On 05.02.2020 12:15, martin rudalics wrote:
 >> Does making the initial child frame very large
 >> give you more room to move?
 >
 > Yes, as per the above.

So you could make the initial child frame 10000 pixel wide and high and
resizing would never fail?

Seems like it.

But set-frame-size still does nothing, so I wouldn't know how to take advantage of this discovery programmatically.

 >> (1) Pursue the previous idea to use X calls instead of gtk calls for
 >> resizing child frames.  For this purpose, on top of mouse+xfns.diff
 >> please change the
 >>
 >>      gdk_window_move_resize
 >>        (window, left / scale, top / scale, new_pixel_width / scale,
 >>         new_pixel_height / scale);
 >>
 >> call to
 >>
 >>        if (FRAME_PARENT_FRAME (f))
 >>      XMoveResizeWindow (FRAME_X_DISPLAY (f), FRAME_OUTER_WINDOW (f),
 >>                 left / scale, top / scale, new_pixel_width / scale,
 >>                 new_pixel_height / scale);
 >>        else
 >>      gdk_window_move_resize
 >>        (window, left / scale, top / scale, new_pixel_width / scale,
 >>         new_pixel_height / scale);
 >>
 >> If this works but gives problem with scaling, then drop all " / scale"
 >> instances in the XMoveResizeWindow call.
 >
 > Didn't help. The patch, as-is, introduced a scaling problem. And
 > dropping "/ scale" instances

Which ones did you drop - all?  The ones in the gdk_window_move_resize
call should remain, only the ones from the XMoveResizeWindow call should
be dropped.

Only the ones from the XMoveResizeWindow call.

I meanwhile installed mutter here.  Debian apparently doesn't resolve
the dependencies well so I had to manually install some additional
gnomish features.  The whole thing still looks incomplete though.

Sounds like trying a Live CD might work better for you. That leaves the question of how to get an Emacs build on there, though.

The frame positioning behavior of mutter is a pain for me and renders my
usual Emacs frame setup practically unusable.  It's possibly a
consequence of making borders invisible and having the frame minimize
and maximize when it's pushed against the bottom or top edge of the
display.  Visible child frames never resize, I cannot even shrink them.
Also, I can't get vertical scroll bars for them.  In one case I was told

Window manager warning: Window 0x4a0003d (Terminal) sets an MWM hint indicating it isn't resizable, but sets min size 1 x 1 and max size 2147483647 x 2147483647; this doesn't make much sense.

but I'm not even sure whether these resulted from an Emacs frame - the
max size values are not ours AFAICT.  Also we set MWM hints only from
within non-GTK builds, maybe I've been running one of them.

Sounds like it's talking about the "Terminal" app?

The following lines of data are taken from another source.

-- pv_equiv track=rewrite | github.com/arnor-sigurdsson/EIR | eir/models/input/array/models_cnn.py | _get_cur_dilation
-- ===== SOURCE A (Python) =====
-- def _get_cur_dilation(
--     dilation_factor: int, size: int, block_number: int, kernel_size: int
-- ):
--     """
--     Note that block_number refers to the number of full residual blocks
--     (excluding the first one).
--     """
--     if size == 1 or kernel_size == 1:
--         return 1
--
--     dilation = dilation_factor**block_number
--
--     max_dilation = max(1, (size - 1) // (kernel_size - 1))
--     while dilation > max_dilation:
--         dilation = dilation // dilation_factor
--
--     return dilation
-- ===== SOURCE B (Python) =====
-- def _get_cur_dilation(
--     dilation_factor: int, size: int, block_number: int, kernel_size: int
-- ):
--     if size == 1 or kernel_size == 1:
--         return 1
--     max_dilation = max(1, (size - 1) // (kernel_size - 1))
--     k = block_number
--     if dilation_factor >= 2:
--         # e = floor(log_{dilation_factor}(max_dilation)), computed by shrinking the cap
--         e = 0
--         m = max_dilation
--         while m >= dilation_factor:
--             m //= dilation_factor
--             e += 1
--         k = min(block_number, e)
--     return dilation_factor ** k
-- ===== Notes on version B (the rewrite author's own statement) =====
-- stated objective: faster
-- what changed: Instead of computing the full power dilation_factor**block_number and dividing it down past the cap, B computes the integer logarithm of the cap (by repeatedly dividing the cap itself by the factor) and returns dilation_factor**min(block_number, log), never materialising the huge intermediate power.
-- outside the precondition, e.g. on _get_cur_dilation(-2, 20, 6, 3): A returns -32, B returns 64; on _get_cur_dilation(2, 20, -1, 3): A returns 0.5, B returns 0.5
import Mathlib
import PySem

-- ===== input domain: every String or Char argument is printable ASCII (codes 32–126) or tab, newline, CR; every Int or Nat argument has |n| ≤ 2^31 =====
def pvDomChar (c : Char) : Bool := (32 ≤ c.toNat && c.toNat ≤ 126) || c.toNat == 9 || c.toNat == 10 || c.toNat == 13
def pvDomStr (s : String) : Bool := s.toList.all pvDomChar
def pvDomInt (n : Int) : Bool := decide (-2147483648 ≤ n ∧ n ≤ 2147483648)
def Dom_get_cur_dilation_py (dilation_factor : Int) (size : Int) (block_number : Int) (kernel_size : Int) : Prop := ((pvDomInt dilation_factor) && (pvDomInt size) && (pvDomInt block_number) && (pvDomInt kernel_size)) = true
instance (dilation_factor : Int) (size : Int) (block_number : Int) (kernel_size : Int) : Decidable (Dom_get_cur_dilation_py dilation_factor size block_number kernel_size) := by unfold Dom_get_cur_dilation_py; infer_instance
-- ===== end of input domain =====

-- B replaces A's "compute dilation_factor**block_number, then divide down past the cap" by an
-- integer-logarithm of the cap and one small power, never materialising the huge power (return value only).

-- ===== PORT A =====
-- A's 'while dilation > max_dilation: dilation //= dilation_factor' as fuelled recursion;
-- inside Pre_ (dilation_factor ≥ 0, block_number ≥ 0) fuel block_number.toNat suffices, since each
-- division removes one factor and dilation_factor**0 = 1 ≤ max_dilation.
def pvWhileDiv (df maxd : Int) : Nat → Int → Int
  | 0, d => d
  | n+1, d => if d > maxd then pvWhileDiv df maxd n (PySem.Int.floordiv d df) else d

def get_cur_dilation_py (dilation_factor : Int) (size : Int) (block_number : Int) (kernel_size : Int) : Int :=
  if size = 1 ∨ kernel_size = 1 then 1
  else
    -- dilation_factor ** block_number; Pre_ has 0 ≤ block_number (Python yields a float otherwise)
    let dilation := dilation_factor ^ block_number.toNat
    let max_dilation := max 1 (PySem.Int.floordiv (size - 1) (kernel_size - 1))
    pvWhileDiv dilation_factor max_dilation block_number.toNat dilation

-- ===== PORT B =====
-- Source B's 'while m >= dilation_factor: m //= dilation_factor; e += 1': integer log of the cap.
-- Well-founded on m.toNat: the loop body only runs when 2 ≤ df ≤ m, where m // df < m.
def pvILog (df m : Int) : Nat :=
  if h : 2 ≤ df ∧ df ≤ m then pvILog df (PySem.Int.floordiv m df) + 1 else 0
termination_by m.toNat
decreasing_by
  rw [PySem.Int.floordiv_eq_ediv_of_pos (show (0:Int) < df by omega)]
  have h3 : 0 ≤ m / df := Int.ediv_nonneg (by omega) (by omega)
  have he := Int.ediv_add_emod m df
  have hr := Int.emod_nonneg m (show df ≠ 0 by omega)
  have h4 : 2 * (m / df) ≤ df * (m / df) := by nlinarith
  omega

def get_cur_dilation_py_alt (dilation_factor : Int) (size : Int) (block_number : Int) (kernel_size : Int) : Int :=
  if size = 1 ∨ kernel_size = 1 then 1
  else
    let max_dilation := max 1 (PySem.Int.floordiv (size - 1) (kernel_size - 1))
    let k : Int :=
      if 2 ≤ dilation_factor then min block_number (pvILog dilation_factor max_dilation : Int)
      else block_number
    dilation_factor ^ k.toNat

-- ===== PRECONDITION & SPEC =====
-- Pre_ excludes block_number < 0, where Python A returns a float (or raises ZeroDivisionError when
-- dilation_factor = 0) instead of an int, and dilation_factor < 0, where A's divide-down cap yields
-- sign-alternating accidental values that no specification of a CNN dilation would pin down.
def Pre_get_cur_dilation_py (dilation_factor : Int) (size : Int) (block_number : Int) (kernel_size : Int) : Prop :=
  0 ≤ dilation_factor ∧ 0 ≤ block_number
instance (dilation_factor : Int) (size : Int) (block_number : Int) (kernel_size : Int) : Decidable (Pre_get_cur_dilation_py dilation_factor size block_number kernel_size) := by unfold Pre_get_cur_dilation_py; infer_instance

def pvWitness_get_cur_dilation_py : Int × Int × Int × Int := (2, 10, 3, 3)

def Spec_get_cur_dilation_py (dilation_factor : Int) (size : Int) (block_number : Int) (kernel_size : Int) (out : Int) : Prop := out = get_cur_dilation_py_alt dilation_factor size block_number kernel_size
instance (dilation_factor : Int) (size : Int) (block_number : Int) (kernel_size : Int) (out : Int) : Decidable (Spec_get_cur_dilation_py dilation_factor size block_number kernel_size out) := by unfold Spec_get_cur_dilation_py; infer_instance

-- ===== CLAIM (what is proved, stated in full; the proofs are below) =====
def Claim_equal_get_cur_dilation_py : Prop := ∀ (dilation_factor : Int) (size : Int) (block_number : Int) (kernel_size : Int), Dom_get_cur_dilation_py dilation_factor size block_number kernel_size → Pre_get_cur_dilation_py dilation_factor size block_number kernel_size → Spec_get_cur_dilation_py dilation_factor size block_number kernel_size (get_cur_dilation_py dilation_factor size block_number kernel_size)

-- ===== LEMMAS AND PROOFS =====

-- capK df maxd n = the largest k ≤ n with df^k ≤ maxd (for monotone powers); proof-only helper.
def capK (df maxd : Int) : Nat → Nat
  | 0 => 0
  | n+1 => if df ^ (n+1) ≤ maxd then n+1 else capK df maxd n

theorem pvWhileDiv_of_le {df maxd d : Int} (h : d ≤ maxd) (f : Nat) :
    pvWhileDiv df maxd f d = d := by
  cases f <;> simp [pvWhileDiv, not_lt.mpr h]

theorem capK_of_le {df maxd : Int} (j : Nat) (h : df ^ j ≤ maxd) :
    capK df maxd j = j := by
  cases j with
  | zero => rfl
  | succ m => simp [capK, h]

theorem pow_mono_int {df : Int} (hdf : 1 ≤ df) {a b : Nat} (h : a ≤ b) :
    df ^ a ≤ df ^ b := pow_le_pow_right₀ hdf h

theorem capK_stable {df maxd : Int} (hdf : 1 ≤ df) (j : Nat)
    (hle : df ^ j ≤ maxd) (hgt : maxd < df ^ (j+1)) :
    ∀ N, j ≤ N → capK df maxd N = j := by
  intro N
  induction N with
  | zero => intro h; interval_cases j; rfl
  | succ M ih =>
    intro h
    rcases Nat.lt_or_ge M.succ j.succ with h1 | h1
    · have : j = M + 1 := by omega
      subst this
      simp [capK, hle]
    · have hj : j ≤ M := by omega
      have : ¬ df ^ (M+1) ≤ maxd := by
        have := pow_mono_int hdf (show j + 1 ≤ M + 1 by omega)
        omega
      simp [capK, this, ih hj]

theorem pvWhileDiv_pow {df maxd : Int} (hdf : 1 ≤ df) (hm : 1 ≤ maxd) :
    ∀ k f, k ≤ f → pvWhileDiv df maxd f (df ^ k) = df ^ (capK df maxd k) := by
  intro k
  induction k with
  | zero =>
    intro f _
    rw [pow_zero, pvWhileDiv_of_le hm]
    simp [capK]
  | succ m ih =>
    intro f hf
    obtain ⟨f', rfl⟩ : ∃ f', f = f' + 1 := ⟨f - 1, by omega⟩
    by_cases h : df ^ (m+1) ≤ maxd
    · rw [pvWhileDiv_of_le h, capK_of_le _ h]
    · have hpos : (0:Int) < df := by omega
      have hdiv : PySem.Int.floordiv (df ^ (m+1)) df = df ^ m := by
        rw [PySem.Int.floordiv_eq_ediv_of_pos hpos, pow_succ, Int.mul_ediv_cancel _ (by omega)]
      have : pvWhileDiv df maxd (f'+1) (df ^ (m+1))
          = pvWhileDiv df maxd f' (PySem.Int.floordiv (df ^ (m+1)) df) := by
        simp [pvWhileDiv, lt_of_not_ge h]
      rw [this, hdiv, ih f' (by omega)]
      simp [capK, h]

-- pvILog really is the integer logarithm: df^(pvILog df m) ≤ m < df^(pvILog df m + 1).
theorem pvILog_spec {df : Int} (hdf : 2 ≤ df) :
    ∀ (n : Nat) (m : Int), m.toNat = n → 1 ≤ m →
      df ^ (pvILog df m) ≤ m ∧ m < df ^ (pvILog df m + 1) := by
  intro n
  induction n using Nat.strong_induction_on with
  | _ n ih =>
    intro m hmn hm
    by_cases h : df ≤ m
    · have hpos : (0:Int) < df := by omega
      have hq1 : (1:Int) ≤ m / df := (Int.le_ediv_iff_mul_le hpos).mpr (by omega)
      have hdnn : (0:Int) ≤ m / df := Int.ediv_nonneg (by omega) (by omega)
      have he' := Int.ediv_add_emod m df
      have hr' := Int.emod_nonneg m (show df ≠ 0 by omega)
      have h4' : 2 * (m / df) ≤ df * (m / df) := by nlinarith
      have hlt : m / df < m := by omega
      have hdiveq : PySem.Int.floordiv m df = m / df := PySem.Int.floordiv_eq_ediv_of_pos hpos
      obtain ⟨ha, hb⟩ := ih (m / df).toNat (by omega) (m / df) rfl hq1
      have heq : pvILog df m = pvILog df (m / df) + 1 := by
        rw [pvILog, dif_pos ⟨hdf, h⟩, hdiveq]
      rw [heq]
      have hmod := Int.ediv_add_emod m df
      have hmodnn := Int.emod_nonneg m (show df ≠ 0 by omega)
      have hmodlt := Int.emod_lt_of_pos m hpos
      have hpe : (0:Int) ≤ df ^ (pvILog df (m / df)) := by positivity
      constructor
      · have hps : df ^ (pvILog df (m / df) + 1) = df ^ (pvILog df (m / df)) * df :=
          pow_succ df _
        nlinarith [ha]
      · have hps : df ^ (pvILog df (m / df) + 1 + 1) = df ^ (pvILog df (m / df) + 1) * df :=
          pow_succ df _
        nlinarith [hb]
    · have heq : pvILog df m = 0 := by
        rw [pvILog, dif_neg]
        intro hh
        exact h hh.2
      rw [heq]
      constructor
      · simpa using hm
      · simpa using (show m < df by omega)

-- The cut-off exponent of A's divide-down equals min(n, integer log of the cap).
theorem capK_eq_min {df maxd : Int} (hdf : 2 ≤ df) (hm : 1 ≤ maxd) (n : Nat) :
    capK df maxd n = min n (pvILog df maxd) := by
  obtain ⟨ha, hb⟩ := pvILog_spec hdf maxd.toNat maxd rfl hm
  by_cases h : n ≤ pvILog df maxd
  · rw [capK_of_le n (le_trans (pow_mono_int (by omega) h) ha), min_eq_left h]
  · push_neg at h
    rw [capK_stable (by omega) (pvILog df maxd) ha hb n (by omega), min_eq_right (by omega)]

-- ===== VERDICT (by name: the statement is the Claim_ definition above) =====
theorem get_cur_dilation_py_spec : Claim_equal_get_cur_dilation_py := by
  intro df size bn ks _ hpre
  obtain ⟨hdf, hbn⟩ := hpre
  unfold Spec_get_cur_dilation_py get_cur_dilation_py get_cur_dilation_py_alt
  by_cases hsz : size = 1 ∨ ks = 1
  · simp [hsz]
  · simp only [if_neg hsz]
    set maxd := max 1 (PySem.Int.floordiv (size - 1) (ks - 1)) with hmaxd
    have hm : (1:Int) ≤ maxd := le_max_left _ _
    by_cases h2 : 2 ≤ df
    · simp only [if_pos h2]
      rw [pvWhileDiv_pow (by omega) hm bn.toNat bn.toNat le_rfl, capK_eq_min h2 hm bn.toNat]
      congr 1
      omega
    · simp only [if_neg h2]
      rcases (show df = 0 ∨ df = 1 by omega) with h0 | h1
      · subst h0
        have hle : (0:Int) ^ bn.toNat ≤ maxd := by
          rcases hnn : bn.toNat with _ | t
          · simpa using hm
          · simp
            omega
        rw [pvWhileDiv_of_le hle]
      · subst h1
        rw [one_pow, pvWhileDiv_of_le hm]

Anyway, I meanwhile further rewrote the code for mouse dragging and
'x-set-frame-size-and-position', patch attached.  I also added an
interface to the gtk inspector, you can enable it via

(when (fboundp 'x-gtk-debug)
   (x-gtk-debug t))

Maybe you can derive something from running it.  At least here, when
under "visual" turning on "graphics actualizations", I can clearly see
that GTK processes and passes on the resize requests for child frames
(by turning the frame red) and that they are later apparently dismissed
by mutter.

Will do! Although it sounds like you probably have all the same information now.